Thank you to Karol Hausman, Brian Ichter, Lachy Groom, and Chelsea Finn for feedback on an earlier version of this article.
I suppose this is an article meant to target VC types or something because it lacks the usual depth we are used to from Sergei. While I appreciate the discussion, I can't help but point out it in essence a tautology. «The best thing to train on is the thing itself» is immediately self-evident. A more nuanced discussion we are avoiding here is «how much» of the real thing do we need? In your tennis example, you can get pretty strong at playing tennis if you just do drills, then simply transition to playing strong real players.
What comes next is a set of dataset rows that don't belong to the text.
-- pv_equiv track=rewrite | github.com/ShuaiyiHuang/calabash | history_code/calabash_gaft2.py | state_tointeger
-- ===== SOURCE A (Python) =====
-- def state_tointeger(state):
--     state=list(state)
--     strformat_int=''
--     for i,nodestate in enumerate(state):
--         if nodestate>0:
--             strformat_int+='0'
--         else:
--             strformat_int+='1'
--     integer=int(strformat_int)
--     return integer
-- ===== SOURCE B (Python) =====
-- def state_tointeger(state):
--     integer = 0
--     for nodestate in state:
--         integer = integer * 10 + (0 if nodestate > 0 else 1)
--     return integer
-- ===== Notes on version B (the rewrite author's own statement) =====
-- stated objective: simpler
-- what changed: B replaces string building plus int() parsing by direct Horner arithmetic accumulation (integer = integer*10 + digit), with no intermediate string.
import Mathlib
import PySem

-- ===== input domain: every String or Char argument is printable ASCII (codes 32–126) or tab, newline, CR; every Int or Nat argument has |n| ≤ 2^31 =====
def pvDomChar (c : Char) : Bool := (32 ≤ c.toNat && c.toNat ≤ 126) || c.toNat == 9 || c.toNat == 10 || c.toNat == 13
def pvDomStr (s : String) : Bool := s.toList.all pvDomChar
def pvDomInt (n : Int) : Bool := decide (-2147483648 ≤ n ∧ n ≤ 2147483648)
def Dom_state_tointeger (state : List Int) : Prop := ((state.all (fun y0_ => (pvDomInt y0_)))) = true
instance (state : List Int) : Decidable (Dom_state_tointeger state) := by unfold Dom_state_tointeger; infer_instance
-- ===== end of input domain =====

-- B replaces string building + int() parsing by direct Horner accumulation (simpler; return value only, no mutation).

-- ===== PORT A =====
-- int(s) in A is only ever applied to the nonempty string of '0'/'1' characters the loop
-- builds (empty string / >4300 chars excluded by Pre_); this hand port of that digit parse
-- is exact there: left-to-right decimal accumulation of the digit values.
def pvIntOfDigitChars (cs : List Char) : Int :=
  cs.foldl (fun a c => a * 10 + ((c.toNat : Int) - 48)) 0

def state_tointeger (state : List Int) : Int :=
  let strformat_int : List Char :=
    state.foldl (fun s nodestate => s ++ [if nodestate > 0 then '0' else '1']) []
  pvIntOfDigitChars strformat_int

-- ===== PORT B =====
def state_tointeger_alt (state : List Int) : Int :=
  state.foldl (fun integer nodestate => integer * 10 + (if nodestate > 0 then 0 else 1)) 0

-- ===== PRECONDITION & SPEC =====
-- Pre_ excludes exactly the inputs on which Python A raises ValueError in int():
-- the empty list (int('')) and lists of more than 4300 elements (CPython's default
-- integer-string conversion digit limit).
def Pre_state_tointeger (state : List Int) : Prop := state ≠ [] ∧ state.length ≤ 4300
instance (state : List Int) : Decidable (Pre_state_tointeger state) := by unfold Pre_state_tointeger; infer_instance
def pvWitness_state_tointeger : List Int := ([1, -2, 0])

def Spec_state_tointeger (state : List Int) (out : Int) : Prop := out = state_tointeger_alt state
instance (state : List Int) (out : Int) : Decidable (Spec_state_tointeger state out) := by unfold Spec_state_tointeger; infer_instance

-- ===== CLAIM (what is proved, stated in full; the proofs are below) =====
def Claim_equal_state_tointeger : Prop := ∀ (state : List Int), Dom_state_tointeger state → Pre_state_tointeger state → Spec_state_tointeger state (state_tointeger state)

-- ===== LEMMAS AND PROOFS =====

-- A's loop builds exactly the map of the digit characters.
theorem foldl_append_map (l : List Int) (s : List Char) :
    l.foldl (fun s nodestate => s ++ [if nodestate > 0 then '0' else '1']) s
      = s ++ l.map (fun nodestate => if nodestate > 0 then '0' else '1') := by
  induction l generalizing s with
  | nil => simp
  | cons x xs ih => simp [List.foldl_cons, ih]

-- Parsing the digit string is the same Horner fold as B's direct accumulation.
theorem parse_eq_horner (l : List Int) :
    pvIntOfDigitChars (l.map (fun nodestate => if nodestate > 0 then '0' else '1'))
      = state_tointeger_alt l := by
  unfold pvIntOfDigitChars state_tointeger_alt
  rw [List.foldl_map]
  have hf : (fun (a : Int) (x : Int) => a * 10 + (((if x > 0 then '0' else '1').toNat : Int) - 48))
      = fun (a : Int) (x : Int) => a * 10 + (if x > 0 then 0 else 1) := by
    funext a x
    by_cases h : x > 0 <;> simp [h] <;> norm_num
  rw [hf]

-- ===== VERDICT (by name: the statement is the Claim_ definition above) =====
theorem state_tointeger_spec : Claim_equal_state_tointeger := by
  intro state _ _
  unfold Spec_state_tointeger state_tointeger
  rw [foldl_append_map, List.nil_append, parse_eq_horner]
Still, the bulk of the skill development is done on surrogates. I don't think we need every robot to be Roger Federer, although it's a great goal. (I am a tennis fanatic). By the by, I think we can both agree the solution is not a farm of cheap arm operators in a third-world country collecting datasets from scratch for every single thing they can imagine we would like to do. There is no escaping the inductive biases of humans -- they exist in all solutions! Hand-held grippers, simulator design, and 1-to-1 same robot demonstrations. I come from the LLM world, but I dabble in robotics -- please refute me if you fancy!
Love the tennis analogy! I watch way too many Roger's videos but still cannot play like a pro. Maybe it is because I cannot observe all the internal "states" and RGB observations are simply not enough.